**TRY IT:**
The required output is the lines below from the line containing "def loopA (fuel" to the line containing "String.ofList (loopA (text.toList.length", inclusive, retyped exactly. No other lines belong in it.

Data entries
►

-- pv_equiv track=rewrite | github.com/fandrei/GitTabSpaceConverter | TabSpaceConverter.py | ReplaceBeginning
-- ===== SOURCE A (Python) =====
-- def ReplaceBeginning(text, match, newVal):
--     res = ""
--     i = 0
--
--     while i < len(text):
--         if Contains(text, match, i):
--             res += newVal
--             i += len(match)
--         else:
--             res += text[i:]
--             break
--
--     return res
--
-- def Contains(text, match, pos):
--     i = pos
--     while True:
--         if i - pos >= len(match):
--             return True
--         if i >= len(text):
--             break
--         if text[i] != match[i - pos]:
--             return False
--         i += 1
--
--     return False
-- ===== SOURCE B (Python) =====
-- def ReplaceBeginning(text, match, newVal):
--     if not match:
--         return text
--     m = len(match)
--     j = 0
--     while j < len(text) and text[j] == match[j % m]:
--         j += 1
--     count = j // m
--     return newVal * count + text[count * m:]
-- ===== Notes on version B (the rewrite author's own statement) =====
-- stated objective: simpler
-- what changed: Replaces A's repeated Contains prefix-checks and incremental accumulation with a single char-level scan against the periodic extension of match (index j % len(match)), deriving the repetition count by integer division and building the result in one expression.
import Mathlib
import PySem

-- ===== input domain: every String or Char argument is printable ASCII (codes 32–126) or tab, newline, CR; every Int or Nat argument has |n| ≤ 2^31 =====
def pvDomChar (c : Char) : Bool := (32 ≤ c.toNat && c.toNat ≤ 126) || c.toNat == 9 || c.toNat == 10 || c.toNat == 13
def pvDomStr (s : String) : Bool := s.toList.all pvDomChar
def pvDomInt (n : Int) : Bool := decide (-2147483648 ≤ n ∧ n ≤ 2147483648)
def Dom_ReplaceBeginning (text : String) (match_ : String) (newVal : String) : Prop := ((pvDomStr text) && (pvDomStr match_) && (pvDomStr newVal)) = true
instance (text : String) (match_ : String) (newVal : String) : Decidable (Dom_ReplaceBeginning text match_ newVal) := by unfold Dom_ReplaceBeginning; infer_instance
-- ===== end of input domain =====

-- B scans the text once against the periodic extension of match (char j vs match[j % m])
-- and derives the repetition count by integer division, instead of A's repeated
-- Contains prefix-checks with incremental accumulation; equal return values on Pre_.

-- ===== PORT A =====
-- Contains(text, match, pos): walks text from pos against match char by char; here the
-- suffix text.drop pos and the remaining match are walked together (same comparisons,
-- same branch order: match exhausted → true, text exhausted → false, mismatch → false).
def pyContains : List Char → List Char → Bool
  | _, [] => true
  | [], _ :: _ => false
  | t :: ts, m :: ms => if t ≠ m then false else pyContains ts ms

-- A's while loop over index i accumulating res; A diverges when match_ = [] and the
-- text is nonempty, so the loop carries fuel (text.length + 1 suffices elsewhere).
def loopA (fuel : Nat) (text match_ newVal res : List Char) (i : Nat) : List Char :=
  match fuel with
  | 0 => res
  | fuel + 1 =>
    if i < text.length then
      if pyContains (text.drop i) match_ then
        loopA fuel text match_ newVal (res ++ newVal) (i + match_.length)
      else
        res ++ text.drop i
    else res

def ReplaceBeginning (text : String) (match_ : String) (newVal : String) : String :=
  String.ofList (loopA (text.toList.length + 1) text.toList match_.toList newVal.toList [] 0)

-- ===== PORT B =====
-- Source B's while loop: advance j while text[j] equals match[j % len(match)].
def scanB (text match_ : List Char) (j : Nat) : Nat :=
  if h : j < text.length ∧ text[j]? = match_[j % match_.length]? then
    scanB text match_ (j + 1)
  else j
termination_by text.length - j
decreasing_by obtain ⟨h1, -⟩ := h; omega

def ReplaceBeginning_alt (text : String) (match_ : String) (newVal : String) : String :=
  if match_.toList = [] then text
  else
    let m := match_.toList.length
    let j := scanB text.toList match_.toList 0
    let count := j / m
    String.ofList ((List.replicate count newVal.toList).flatten ++ text.toList.drop (count * m))

-- ===== PRECONDITION & SPEC =====
-- Pre_ excludes only the inputs where A never returns: with match_ = "" and text ≠ ""
-- A's loop adds newVal forever (i += 0), an infinite loop in Python.
def Pre_ReplaceBeginning (text : String) (match_ : String) (newVal : String) : Prop :=
  text = "" ∨ match_ ≠ ""
instance (text : String) (match_ : String) (newVal : String) : Decidable (Pre_ReplaceBeginning text match_ newVal) := by unfold Pre_ReplaceBeginning; infer_instance

def pvWitness_ReplaceBeginning : String × String × String := ("    x y", "  ", "\t")

def Spec_ReplaceBeginning (text : String) (match_ : String) (newVal : String) (out : String) : Prop := out = ReplaceBeginning_alt text match_ newVal
instance (text : String) (match_ : String) (newVal : String) (out : String) : Decidable (Spec_ReplaceBeginning text match_ newVal out) := by unfold Spec_ReplaceBeginning; infer_instance

-- ===== CLAIM (what is proved, stated in full; the proofs are below) =====
def Claim_equal_ReplaceBeginning : Prop := ∀ (text : String) (match_ : String) (newVal : String), Dom_ReplaceBeginning text match_ newVal → Pre_ReplaceBeginning text match_ newVal → Spec_ReplaceBeginning text match_ newVal (ReplaceBeginning text match_ newVal)

-- ===== LEMMAS AND PROOFS =====

-- Contains is a pointwise prefix check.
lemma pyContains_iff (t m : List Char) :
    pyContains t m = true ↔ (m.length ≤ t.length ∧ ∀ d < m.length, t[d]? = m[d]?) := by
  induction m generalizing t with
  | nil => simp [pyContains]
  | cons c ms ih =>
    cases t with
    | nil => simp [pyContains]
    | cons a ts =>
      by_cases hac : a = c
      · subst hac
        have hred : pyContains (a :: ts) (a :: ms) = pyContains ts ms := by
          simp [pyContains]
        rw [hred, ih]
        constructor
        · rintro ⟨h1, h2⟩
          refine ⟨by simpa using h1, ?_⟩
          intro d hd
          cases d with
          | zero => simp
          | succ d => simpa using h2 d (by simpa using hd)
        · rintro ⟨h1, h2⟩
          refine ⟨by simpa using h1, ?_⟩
          intro d hd
          simpa using h2 (d + 1) (by simpa using hd)
      · have hred : pyContains (a :: ts) (c :: ms) = false := by
          simp [pyContains, hac]
        rw [hred]
        constructor
        · intro h; cases h
        · rintro ⟨-, h2⟩
          have := h2 0 (by simp)
          simp at this
          exact absurd this hac

lemma scanB_ge (t m : List Char) (j : Nat) : j ≤ scanB t m j := by
  induction j using scanB.induct t m with
  | case1 j h ih => rw [scanB, dif_pos h]; omega
  | case2 j h => rw [scanB, dif_neg h]

lemma scanB_le_len (t m : List Char) (j : Nat) (hj : j ≤ t.length) :
    scanB t m j ≤ t.length := by
  induction j using scanB.induct t m with
  | case1 j h ih => rw [scanB, dif_pos h]; exact ih (by omega)
  | case2 j h => rw [scanB, dif_neg h]; exact hj

lemma scanB_mid (t m : List Char) (j : Nat) :
    ∀ k, j ≤ k → k < scanB t m j → k < t.length ∧ t[k]? = m[k % m.length]? := by
  induction j using scanB.induct t m with
  | case1 j h ih =>
    intro k hjk hk
    rcases Nat.eq_or_lt_of_le hjk with heq | hlt
    · subst heq; exact h
    · rw [scanB, dif_pos h] at hk
      exact ih k hlt hk
  | case2 j h =>
    intro k hjk hk
    rw [scanB, dif_neg h] at hk
    omega

lemma scanB_stop (t m : List Char) (j : Nat) :
    ¬(scanB t m j < t.length ∧ t[scanB t m j]? = m[scanB t m j % m.length]?) := by
  induction j using scanB.induct t m with
  | case1 j h ih => rw [scanB, dif_pos h]; exact ih
  | case2 j h => rw [scanB, dif_neg h]; exact h

-- The main bridge: A's loop from a block-aligned position i equals B's count-and-drop form.
lemma loopA_eq_scan (fuel : Nat) : ∀ (t m nv res : List Char) (i : Nat), m ≠ [] →
    m.length ∣ i → i ≤ scanB t m 0 → t.length - i < fuel →
    loopA fuel t m nv res i =
      res ++ (List.replicate (scanB t m 0 / m.length - i / m.length) nv).flatten
          ++ t.drop (scanB t m 0 / m.length * m.length) := by
  induction fuel with
  | zero => intro _ _ _ _ _ _ _ _ h; omega
  | succ fuel ih =>
    intro t m nv res i hm hdvd hiJ hfuel
    have hml : 0 < m.length := List.length_pos_iff.mpr hm
    have hidm : i / m.length * m.length = i := Nat.div_mul_cancel hdvd
    have hJlen : scanB t m 0 ≤ t.length := scanB_le_len t m 0 (by omega)
    have hmid : ∀ k, k < scanB t m 0 → k < t.length ∧ t[k]? = m[k % m.length]? :=
      fun k hk => scanB_mid t m 0 k (Nat.zero_le _) hk
    have hstop := scanB_stop t m 0
    have hmod : ∀ d, d < m.length → (i + d) % m.length = d := by
      intro d hd
      conv_lhs => rw [← hidm]
      rw [Nat.mul_comm, Nat.mul_add_mod, Nat.mod_eq_of_lt hd]
    by_cases hi : i < t.length
    · by_cases hc : pyContains (t.drop i) m = true
      · -- block matches: every position i..i+m.length-1 is below scanB t m 0
        obtain ⟨hlen, hpt⟩ := (pyContains_iff _ _).mp hc
        rw [List.length_drop] at hlen
        have hpt' : ∀ d < m.length, t[i + d]? = m[d]? := by
          intro d hd
          have := hpt d hd
          rwa [List.getElem?_drop] at this
        have hstep : i + m.length ≤ scanB t m 0 := by
          by_contra hnot
          have hgej := scanB_ge t m 0
          have hJi : scanB t m 0 - i < m.length := by omega
          apply hstop
          have hJi2 : scanB t m 0 = i + (scanB t m 0 - i) := by omega
          refine ⟨by omega, ?_⟩
          rw [hJi2, hmod _ hJi]
          exact hpt' _ hJi
        have hdvd' : m.length ∣ (i + m.length) := Nat.dvd_add hdvd dvd_rfl
        have hrec := ih t m nv (res ++ nv) (i + m.length) hm hdvd' (by omega) (by omega)
        have hdivsucc : (i + m.length) / m.length = i / m.length + 1 :=
          Nat.add_div_right _ hml
        have hle : i / m.length + 1 ≤ scanB t m 0 / m.length := by
          have := Nat.div_le_div_right (c := m.length) hstep
          rwa [hdivsucc] at this
        have hcount : scanB t m 0 / m.length - i / m.length
            = (scanB t m 0 / m.length - (i + m.length) / m.length) + 1 := by
          rw [hdivsucc]; omega
        simp only [loopA, hi, if_true, hc, hrec, hcount, List.replicate_succ,
          List.flatten_cons, List.append_assoc]
      · -- block fails: scanB t m 0 lies inside this block, count stops here
        have hJlt : scanB t m 0 < i + m.length := by
          by_contra hnot
          apply hc
          rw [pyContains_iff]
          constructor
          · rw [List.length_drop]; omega
          · intro d hd
            rw [List.getElem?_drop]
            have := hmid (i + d) (by omega)
            rw [this.2, hmod _ hd]
        have hdiv : scanB t m 0 / m.length = i / m.length := by
          refine Nat.div_eq_of_lt_le (by rw [hidm]; omega) ?_
          rw [Nat.succ_mul, hidm]; omega
        have hdropi : scanB t m 0 / m.length * m.length = i := by rw [hdiv, hidm]
        simp only [loopA, hi, if_true, hc, if_false, Bool.false_eq_true]
        rw [hdropi, hdiv]
        simp
    · -- i ≥ text length: i = scanB t m 0 = t.length, nothing to add
      have hge := scanB_ge t m 0
      have hiJ2 : i = scanB t m 0 := by omega
      subst hiJ2
      have hnil : t.drop (scanB t m 0 / m.length * m.length) = [] := by
        rw [hidm]
        exact List.drop_eq_nil_of_le (by omega)
      simp [loopA, hi, hnil]

-- ===== VERDICT (by name: the statement is the Claim_ definition above) =====
theorem ReplaceBeginning_spec : Claim_equal_ReplaceBeginning := by
  intro text match_ newVal _ hpre
  unfold Spec_ReplaceBeginning ReplaceBeginning ReplaceBeginning_alt
  by_cases hm : match_.toList = []
  · rcases hpre with hpre | hpre
    · subst hpre
      simp only [if_pos hm]
      rfl
    · exact absurd (String.toList_eq_nil_iff.mp hm) hpre
  · rw [if_neg hm]
    rw [loopA_eq_scan (text.toList.length + 1) text.toList match_.toList newVal.toList [] 0
      hm (Nat.dvd_zero _) (Nat.zero_le _) (by omega)]
    simp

◄

**SOLUTION TO THIS PROBLEM:**
def loopA (fuel : Nat) (text match_ newVal res : List Char) (i : Nat) : List Char :=
  match fuel with
  | 0 => res
  | fuel + 1 =>
    if i < text.length then
      if pyContains (text.drop i) match_ then
        loopA fuel text match_ newVal (res ++ newVal) (i + match_.length)
      else
        res ++ text.drop i
    else res

def ReplaceBeginning (text : String) (match_ : String) (newVal : String) : String :=
  String.ofList (loopA (text.toList.length + 1) text.toList match_.toList newVal.toList [] 0)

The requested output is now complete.